### DATA SHOWN

----------

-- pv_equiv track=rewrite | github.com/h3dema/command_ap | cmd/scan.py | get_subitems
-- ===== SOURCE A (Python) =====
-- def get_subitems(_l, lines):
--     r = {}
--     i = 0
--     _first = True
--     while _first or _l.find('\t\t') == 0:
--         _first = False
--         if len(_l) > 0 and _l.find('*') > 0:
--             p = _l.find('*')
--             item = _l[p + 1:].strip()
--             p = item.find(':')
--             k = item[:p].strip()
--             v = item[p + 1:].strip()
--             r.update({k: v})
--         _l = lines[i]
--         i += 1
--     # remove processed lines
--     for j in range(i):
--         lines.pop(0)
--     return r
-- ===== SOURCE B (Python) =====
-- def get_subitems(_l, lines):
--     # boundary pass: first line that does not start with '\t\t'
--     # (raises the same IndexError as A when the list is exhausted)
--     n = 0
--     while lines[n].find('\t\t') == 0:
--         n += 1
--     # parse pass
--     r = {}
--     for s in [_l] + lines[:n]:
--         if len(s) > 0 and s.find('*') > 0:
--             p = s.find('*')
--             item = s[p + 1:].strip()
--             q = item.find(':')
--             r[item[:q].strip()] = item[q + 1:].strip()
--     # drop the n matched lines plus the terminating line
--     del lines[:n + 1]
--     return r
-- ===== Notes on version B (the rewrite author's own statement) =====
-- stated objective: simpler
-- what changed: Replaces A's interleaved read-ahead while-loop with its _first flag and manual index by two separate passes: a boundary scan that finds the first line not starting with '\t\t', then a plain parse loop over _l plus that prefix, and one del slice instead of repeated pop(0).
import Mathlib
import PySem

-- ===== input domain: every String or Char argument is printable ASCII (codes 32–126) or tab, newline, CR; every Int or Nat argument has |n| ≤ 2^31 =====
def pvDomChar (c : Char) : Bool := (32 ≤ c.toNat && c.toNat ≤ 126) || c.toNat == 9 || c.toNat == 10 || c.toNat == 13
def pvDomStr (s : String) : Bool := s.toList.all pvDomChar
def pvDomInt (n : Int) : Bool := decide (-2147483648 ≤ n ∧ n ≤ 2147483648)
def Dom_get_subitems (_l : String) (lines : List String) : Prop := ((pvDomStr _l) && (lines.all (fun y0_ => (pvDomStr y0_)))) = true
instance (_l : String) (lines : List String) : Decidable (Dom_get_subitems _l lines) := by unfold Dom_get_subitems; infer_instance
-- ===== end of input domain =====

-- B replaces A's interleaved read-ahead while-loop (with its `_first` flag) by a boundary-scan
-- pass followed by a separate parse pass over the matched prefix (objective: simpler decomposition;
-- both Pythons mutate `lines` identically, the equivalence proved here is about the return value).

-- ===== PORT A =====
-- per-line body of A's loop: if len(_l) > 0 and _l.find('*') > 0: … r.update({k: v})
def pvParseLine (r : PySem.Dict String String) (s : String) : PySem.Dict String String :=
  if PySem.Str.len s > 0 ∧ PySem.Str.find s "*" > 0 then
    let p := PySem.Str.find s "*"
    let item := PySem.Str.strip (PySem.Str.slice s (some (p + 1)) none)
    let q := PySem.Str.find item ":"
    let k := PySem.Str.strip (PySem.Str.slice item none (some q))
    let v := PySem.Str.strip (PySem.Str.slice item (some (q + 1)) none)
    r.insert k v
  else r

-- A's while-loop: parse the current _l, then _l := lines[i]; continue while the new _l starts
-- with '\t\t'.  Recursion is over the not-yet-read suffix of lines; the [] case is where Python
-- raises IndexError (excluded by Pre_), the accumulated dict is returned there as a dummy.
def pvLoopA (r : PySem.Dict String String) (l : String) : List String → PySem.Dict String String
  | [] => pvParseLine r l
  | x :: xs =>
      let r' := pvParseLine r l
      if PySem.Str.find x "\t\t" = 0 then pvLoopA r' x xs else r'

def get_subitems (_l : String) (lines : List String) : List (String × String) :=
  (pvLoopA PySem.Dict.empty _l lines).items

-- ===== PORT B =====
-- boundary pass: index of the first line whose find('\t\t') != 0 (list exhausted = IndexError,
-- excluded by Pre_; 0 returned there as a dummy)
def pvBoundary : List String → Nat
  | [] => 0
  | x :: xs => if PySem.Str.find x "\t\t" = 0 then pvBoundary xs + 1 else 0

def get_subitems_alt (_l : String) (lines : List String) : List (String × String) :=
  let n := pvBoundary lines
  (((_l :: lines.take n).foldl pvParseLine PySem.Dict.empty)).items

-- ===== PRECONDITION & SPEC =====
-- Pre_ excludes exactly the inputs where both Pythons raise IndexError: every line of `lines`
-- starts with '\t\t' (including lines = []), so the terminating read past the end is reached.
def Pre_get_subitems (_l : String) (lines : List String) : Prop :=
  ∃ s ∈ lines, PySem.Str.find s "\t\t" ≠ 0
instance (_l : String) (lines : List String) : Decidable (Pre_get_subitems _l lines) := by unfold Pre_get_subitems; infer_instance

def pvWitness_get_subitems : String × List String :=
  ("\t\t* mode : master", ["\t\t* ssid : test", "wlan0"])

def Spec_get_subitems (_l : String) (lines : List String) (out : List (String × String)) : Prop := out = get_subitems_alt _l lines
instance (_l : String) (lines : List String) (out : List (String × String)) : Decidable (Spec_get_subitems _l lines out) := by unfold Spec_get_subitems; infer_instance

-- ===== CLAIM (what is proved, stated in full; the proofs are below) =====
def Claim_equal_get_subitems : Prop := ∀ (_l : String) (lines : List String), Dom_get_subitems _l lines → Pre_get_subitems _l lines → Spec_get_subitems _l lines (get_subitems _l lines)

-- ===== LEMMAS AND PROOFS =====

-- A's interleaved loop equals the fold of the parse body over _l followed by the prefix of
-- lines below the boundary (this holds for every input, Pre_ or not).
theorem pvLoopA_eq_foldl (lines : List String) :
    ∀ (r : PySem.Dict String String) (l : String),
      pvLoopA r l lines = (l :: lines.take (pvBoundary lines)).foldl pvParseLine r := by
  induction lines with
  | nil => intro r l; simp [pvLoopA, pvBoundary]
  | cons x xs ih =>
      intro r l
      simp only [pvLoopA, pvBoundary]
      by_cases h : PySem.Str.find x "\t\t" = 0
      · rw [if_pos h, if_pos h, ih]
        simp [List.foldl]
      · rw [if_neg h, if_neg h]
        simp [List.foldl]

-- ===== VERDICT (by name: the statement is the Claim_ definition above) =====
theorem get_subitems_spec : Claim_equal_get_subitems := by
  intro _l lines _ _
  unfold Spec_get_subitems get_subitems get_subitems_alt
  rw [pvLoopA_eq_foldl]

----------

### ACTION ITEM
What lines of the listing contain the word "followed"? Copy them all.

### SOLUTION
-- pass followed by a separate parse pass over the matched prefix (objective: simpler decomposition;
-- A's interleaved loop equals the fold of the parse body over _l followed by the prefix of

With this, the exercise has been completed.